» **Directions**: Look through the entries below and report how many lines hold the string "pvDomStr". Only the number is wanted.

» **Information given**:
-- pv_equiv track=rewrite | github.com/tsuru7/algorithm-study | AtCoder/ABC259/C.py | solve
-- ===== SOURCE A (Python) =====
-- def solve(s,t):
--     ss = []
--     ss.append([s[0], 1])
--     for i in range(1, len(s)):
--         si = s[i]
--         ci, _ = ss[-1]
--         if si == ci:
--             ss[-1][1] += 1
--         else:
--             ss.append([si, 1])
--     tt = []
--     tt.append([t[0], 1])
--     for i in range(1, len(t)):
--         ti = t[i]
--         ci, _ = tt[-1]
--         if ti == ci:
--             tt[-1][1] += 1
--         else:
--             tt.append([ti, 1])
--     if len(ss) != len(tt):
--         return 'No'
--     for (si, sn), (ti, tn) in zip(ss, tt):
--         if si != ti:
--             return 'No'
--         if sn == tn:
--             continue
--         if sn == 1 or tn == 1:
--             return 'No'
--         if tn < sn:
--             return 'No'
--     return 'Yes'
-- ===== SOURCE B (Python) =====
-- def solve(s, t):
--     i = j = 0
--     n, m = len(s), len(t)
--     while i < n and j < m:
--         c = s[i]
--         i0 = i
--         while i < n and s[i] == c:
--             i += 1
--         d = t[j]
--         j0 = j
--         while j < m and t[j] == d:
--             j += 1
--         if c != d:
--             return 'No'
--         a = i - i0
--         b = j - j0
--         if a != b and (a < 2 or b < a):
--             return 'No'
--     if i < n or j < m:
--         return 'No'
--     return 'Yes'
-- ===== Notes on version B (the rewrite author's own statement) =====
-- stated objective: alternative
-- what changed: Instead of materialising both run-length-encoded lists, checking lengths and zipping them, B does a single interleaved two-pointer pass over the raw strings, judging each run pair on the fly with no intermediate lists.
import Mathlib
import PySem

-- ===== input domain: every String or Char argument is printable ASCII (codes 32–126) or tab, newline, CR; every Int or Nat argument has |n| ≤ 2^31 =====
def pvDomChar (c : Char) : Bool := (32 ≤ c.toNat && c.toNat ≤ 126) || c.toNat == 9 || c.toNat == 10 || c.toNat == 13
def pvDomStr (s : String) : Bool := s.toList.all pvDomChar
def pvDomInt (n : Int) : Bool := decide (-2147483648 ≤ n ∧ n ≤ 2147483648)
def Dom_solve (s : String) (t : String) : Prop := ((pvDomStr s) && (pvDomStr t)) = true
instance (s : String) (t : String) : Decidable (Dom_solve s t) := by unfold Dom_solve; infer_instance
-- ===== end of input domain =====

-- B replaces A's "materialise both run-length encodings, compare lengths, zip" with one
-- interleaved two-pointer pass over the raw strings (no intermediate lists); same cost class.

-- ===== PORT A =====

-- ss[-1][1] += 1 : increment the count of the last run in place
def bumpLast : List (Char × Int) → List (Char × Int)
  | [] => []
  | [(c, n)] => [(c, n + 1)]
  | x :: xs => x :: bumpLast xs

-- the body of A's run-building for-loop (ss[-1] is the last element; Pre_ keeps ss nonempty)
def stepA (ss : List (Char × Int)) (si : Char) : List (Char × Int) :=
  match ss.getLast? with
  | some (ci, _) => if si = ci then bumpLast ss else ss ++ [(si, 1)]
  | none => ss

-- A's final for-loop over zip(ss, tt) with its early returns
def zipLoopA : List ((Char × Int) × (Char × Int)) → String
  | [] => "Yes"
  | ((si, sn), (ti, tn)) :: rest =>
    if si ≠ ti then "No"
    else if sn = tn then zipLoopA rest
    else if sn = 1 ∨ tn = 1 then "No"
    else if tn < sn then "No"
    else zipLoopA rest

def solve (s : String) (t : String) : String :=
  match s.toList, t.toList with
  | a :: as, b :: bs =>
    let ss := as.foldl stepA [(a, 1)]
    let tt := bs.foldl stepA [(b, 1)]
    if ss.length ≠ tt.length then "No" else zipLoopA (ss.zip tt)
  | _, _ => "No"   -- unreachable under Pre_solve: Python A raises IndexError on an empty string

-- ===== PORT B =====

-- the inner while loop: count of the current run (including the seed char c) and the rest
def runSplit (c : Char) : List Char → Int × List Char
  | [] => (1, [])
  | x :: xs => if x = c then let p := runSplit c xs; (p.1 + 1, p.2) else (1, x :: xs)

theorem runSplit_len_le (c : Char) (l : List Char) : (runSplit c l).2.length ≤ l.length := by
  induction l with
  | nil => simp [runSplit]
  | cons x xs ih =>
    simp only [runSplit]
    split
    · exact Nat.le_succ_of_le ih
    · simp

-- B's outer while loop, on the unread suffixes of s and t
def loopB : List Char → List Char → String
  | [], [] => "Yes"
  | [], _ :: _ => "No"
  | _ :: _, [] => "No"
  | c :: cs, d :: ds =>
    let ps := runSplit c cs
    let pt := runSplit d ds
    if c ≠ d then "No"
    else if ps.1 ≠ pt.1 ∧ (ps.1 < 2 ∨ pt.1 < ps.1) then "No"
    else loopB ps.2 pt.2
termination_by l _ => l.length
decreasing_by exact Nat.lt_succ_of_le (runSplit_len_le c cs)

def solve_alt (s : String) (t : String) : String := loopB s.toList t.toList

-- ===== PRECONDITION & SPEC =====
-- Pre_ excludes exactly the inputs where Python A raises IndexError (s[0] / t[0] on an empty string).
def Pre_solve (s : String) (t : String) : Prop := s ≠ "" ∧ t ≠ ""
instance (s : String) (t : String) : Decidable (Pre_solve s t) := by unfold Pre_solve; infer_instance
def pvWitness_solve : String × String := ("aab", "aaab")

def Spec_solve (s : String) (t : String) (out : String) : Prop := out = solve_alt s t
instance (s : String) (t : String) (out : String) : Decidable (Spec_solve s t out) := by unfold Spec_solve; infer_instance

-- ===== CLAIM (what is proved, stated in full; the proofs are below) =====
def Claim_equal_solve : Prop := ∀ (s : String) (t : String), Dom_solve s t → Pre_solve s t → Spec_solve s t (solve s t)

-- ===== LEMMAS AND PROOFS =====

-- canonical run-length encoding, the common language of the two proofs
def rle : List Char → List (Char × Int)
  | [] => []
  | c :: cs => (c, (runSplit c cs).1) :: rle (runSplit c cs).2
termination_by l => l.length
decreasing_by exact Nat.lt_succ_of_le (runSplit_len_le c cs)

theorem rle_nil : rle [] = [] := by rw [rle.eq_def]

theorem rle_cons (c : Char) (cs : List Char) :
    rle (c :: cs) = (c, (runSplit c cs).1) :: rle (runSplit c cs).2 := by rw [rle.eq_def]

-- A's run builder, recast head-first
def rleAux (c : Char) (n : Int) : List Char → List (Char × Int)
  | [] => [(c, n)]
  | x :: xs => if x = c then rleAux c (n + 1) xs else (c, n) :: rleAux x 1 xs

theorem one_le_runSplit_fst (c : Char) (l : List Char) : 1 ≤ (runSplit c l).1 := by
  induction l with
  | nil => simp [runSplit]
  | cons x xs ih =>
    simp only [runSplit]
    split
    · simpa using by omega
    · simp

theorem rleAux_eq_rle (c : Char) (n : Int) (l : List Char) :
    rleAux c n l = (c, n - 1 + (runSplit c l).1) :: rle (runSplit c l).2 := by
  induction l generalizing c n with
  | nil => simp [rleAux, runSplit, rle_nil]
  | cons x xs ih =>
    by_cases h : x = c
    · subst h
      rw [rleAux, if_pos rfl, ih]
      simp [runSplit]
    · rw [rleAux, if_neg h, ih]
      simp only [runSplit, if_neg h]
      rw [rle_cons]
      norm_num

theorem getLast?_append_single (acc : List (Char × Int)) (p : Char × Int) :
    (acc ++ [p]).getLast? = some p := by
  simp

theorem bumpLast_append_single (acc : List (Char × Int)) (c : Char) (n : Int) :
    bumpLast (acc ++ [(c, n)]) = acc ++ [(c, n + 1)] := by
  induction acc with
  | nil => simp [bumpLast]
  | cons x xs ih =>
    cases xs with
    | nil => simp [bumpLast]
    | cons y ys => simpa [bumpLast] using ih

theorem foldl_stepA (l : List Char) (acc : List (Char × Int)) (c : Char) (n : Int) :
    List.foldl stepA (acc ++ [(c, n)]) l = acc ++ rleAux c n l := by
  induction l generalizing acc c n with
  | nil => simp [rleAux]
  | cons x xs ih =>
    simp only [List.foldl_cons, stepA, getLast?_append_single]
    by_cases h : x = c
    · rw [if_pos h, bumpLast_append_single, ih, rleAux, if_pos h]
    · rw [if_neg h, ih, rleAux, if_neg h]
      simp

theorem buildA_eq_rle (a : Char) (l : List Char) :
    List.foldl stepA [(a, 1)] l = rle (a :: l) := by
  have := foldl_stepA l [] a 1
  simp only [List.nil_append] at this
  rw [this, rleAux_eq_rle, rle_cons]
  norm_num

-- counts produced by rle are ≥ 1
theorem rle_counts_pos : ∀ (l : List Char), ∀ p ∈ rle l, 1 ≤ p.2
  | [] => by simp [rle_nil]
  | c :: cs => by
    rw [rle_cons]
    intro p hp
    rcases List.mem_cons.1 hp with h | h
    · subst h; exact one_le_runSplit_fst c cs
    · exact rle_counts_pos (runSplit c cs).2 p h
termination_by l => l.length
decreasing_by exact Nat.lt_succ_of_le (runSplit_len_le c cs)

-- A's length-check + zip loop equals the lazy pairwise comparison, given positive counts
def cmpRuns : List (Char × Int) → List (Char × Int) → String
  | [], [] => "Yes"
  | [], _ :: _ => "No"
  | _ :: _, [] => "No"
  | (si, sn) :: ss, (ti, tn) :: tt =>
    if si ≠ ti then "No"
    else if sn ≠ tn ∧ (sn < 2 ∨ tn < sn) then "No"
    else cmpRuns ss tt

theorem cmpA_eq_cmpRuns (ss tt : List (Char × Int))
    (hs : ∀ p ∈ ss, 1 ≤ p.2) (ht : ∀ p ∈ tt, 1 ≤ p.2) :
    (if ss.length ≠ tt.length then "No" else zipLoopA (ss.zip tt)) = cmpRuns ss tt := by
  induction ss generalizing tt with
  | nil => cases tt <;> simp [zipLoopA, cmpRuns]
  | cons x xs ih =>
    obtain ⟨si, sn⟩ := x
    cases tt with
    | nil => simp [cmpRuns]
    | cons y ys =>
      obtain ⟨ti, tn⟩ := y
      have hsn : 1 ≤ sn := hs _ (List.mem_cons_self ..)
      have htn : 1 ≤ tn := ht _ (List.mem_cons_self ..)
      have ihx := ih ys (fun p hp => hs p (List.mem_cons_of_mem _ hp))
        (fun p hp => ht p (List.mem_cons_of_mem _ hp))
      by_cases hl : xs.length = ys.length
      · have ihx' : zipLoopA (xs.zip ys) = cmpRuns xs ys := by simpa [hl] using ihx
        have hL : ¬ ((si, sn) :: xs).length ≠ ((ti, tn) :: ys).length := by simp [hl]
        rw [if_neg hL, List.zip_cons_cons]
        simp only [zipLoopA, cmpRuns]
        by_cases hc : si = ti
        · have hcne : ¬ si ≠ ti := by simp [hc]
          rw [if_neg hcne, if_neg hcne]
          by_cases he : sn = tn
          · have hbne : ¬ (sn ≠ tn ∧ (sn < 2 ∨ tn < sn)) := by omega
            rw [if_pos he, if_neg hbne, ihx']
          · rw [if_neg he]
            by_cases hb : sn ≠ tn ∧ (sn < 2 ∨ tn < sn)
            · rw [if_pos hb]
              by_cases hb1 : sn = 1 ∨ tn = 1
              · rw [if_pos hb1]
              · have hb2 : tn < sn := by omega
                rw [if_neg hb1, if_pos hb2]
            · rw [if_neg hb]
              have hb1 : ¬ (sn = 1 ∨ tn = 1) := by omega
              have hb2 : ¬ tn < sn := by omega
              rw [if_neg hb1, if_neg hb2, ihx']
        · rw [if_pos hc, if_pos hc]
      · have ihx' : "No" = cmpRuns xs ys := by simpa [hl] using ihx
        have hL : ((si, sn) :: xs).length ≠ ((ti, tn) :: ys).length := by simp [hl]
        rw [if_pos hL]
        simp only [cmpRuns]
        by_cases hc : si = ti
        · have hcne : ¬ si ≠ ti := by simp [hc]
          rw [if_neg hcne]
          by_cases hb : sn ≠ tn ∧ (sn < 2 ∨ tn < sn)
          · rw [if_pos hb]
          · rw [if_neg hb, ← ihx']
        · rw [if_pos hc]

theorem loopB_nil_nil : loopB [] [] = "Yes" := by rw [loopB.eq_def]

theorem loopB_nil_cons (d : Char) (ds : List Char) : loopB [] (d :: ds) = "No" := by
  rw [loopB.eq_def]

theorem loopB_cons_nil (c : Char) (cs : List Char) : loopB (c :: cs) [] = "No" := by
  rw [loopB.eq_def]

theorem loopB_cons_cons (c : Char) (cs : List Char) (d : Char) (ds : List Char) :
    loopB (c :: cs) (d :: ds) =
      (if c ≠ d then "No"
       else if (runSplit c cs).1 ≠ (runSplit d ds).1 ∧
           ((runSplit c cs).1 < 2 ∨ (runSplit d ds).1 < (runSplit c cs).1) then "No"
       else loopB (runSplit c cs).2 (runSplit d ds).2) := by
  rw [loopB.eq_def]

-- B's interleaved pass computes the lazy comparison of the two encodings
theorem loopB_eq_cmpRuns : ∀ (l r : List Char), loopB l r = cmpRuns (rle l) (rle r)
  | [], [] => by simp [loopB_nil_nil, rle_nil, cmpRuns]
  | [], _ :: ds => by rw [loopB_nil_cons, rle_nil, rle_cons]; rfl
  | _ :: cs, [] => by rw [loopB_cons_nil, rle_nil, rle_cons]; rfl
  | c :: cs, d :: ds => by
    rw [loopB_cons_cons, rle_cons, rle_cons]
    simp only [cmpRuns]
    have hrec := loopB_eq_cmpRuns (runSplit c cs).2 (runSplit d ds).2
    by_cases hc : c = d
    · subst hc
      have hcne : ¬ c ≠ c := by simp
      rw [if_neg hcne, if_neg hcne]
      by_cases hb : (runSplit c cs).1 ≠ (runSplit c ds).1 ∧
          ((runSplit c cs).1 < 2 ∨ (runSplit c ds).1 < (runSplit c cs).1)
      · rw [if_pos hb, if_pos hb]
      · rw [if_neg hb, if_neg hb, hrec]
    · rw [if_pos hc, if_pos hc]
termination_by l _ => l.length
decreasing_by exact Nat.lt_succ_of_le (runSplit_len_le c cs)

theorem toList_ne_nil_of_ne_empty (s : String) (h : s ≠ "") : s.toList ≠ [] := by
  intro hc
  apply h
  have : s.toList = ("" : String).toList := by simpa using hc
  exact String.toList_injective this

-- ===== VERDICT (by name: the statement is the Claim_ definition above) =====
theorem solve_spec : Claim_equal_solve := by
  intro s t _ hpre
  unfold Spec_solve solve solve_alt
  obtain ⟨hs, ht⟩ := hpre
  have hs' := toList_ne_nil_of_ne_empty s hs
  have ht' := toList_ne_nil_of_ne_empty t ht
  cases hsl : s.toList with
  | nil => exact absurd hsl hs'
  | cons a as =>
    cases htl : t.toList with
    | nil => exact absurd htl ht'
    | cons b bs =>
      simp only
      rw [buildA_eq_rle, buildA_eq_rle,
        cmpA_eq_cmpRuns _ _ (rle_counts_pos (a :: as)) (rle_counts_pos (b :: bs)),
        ← loopB_eq_cmpRuns]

» **Result of the task**: 2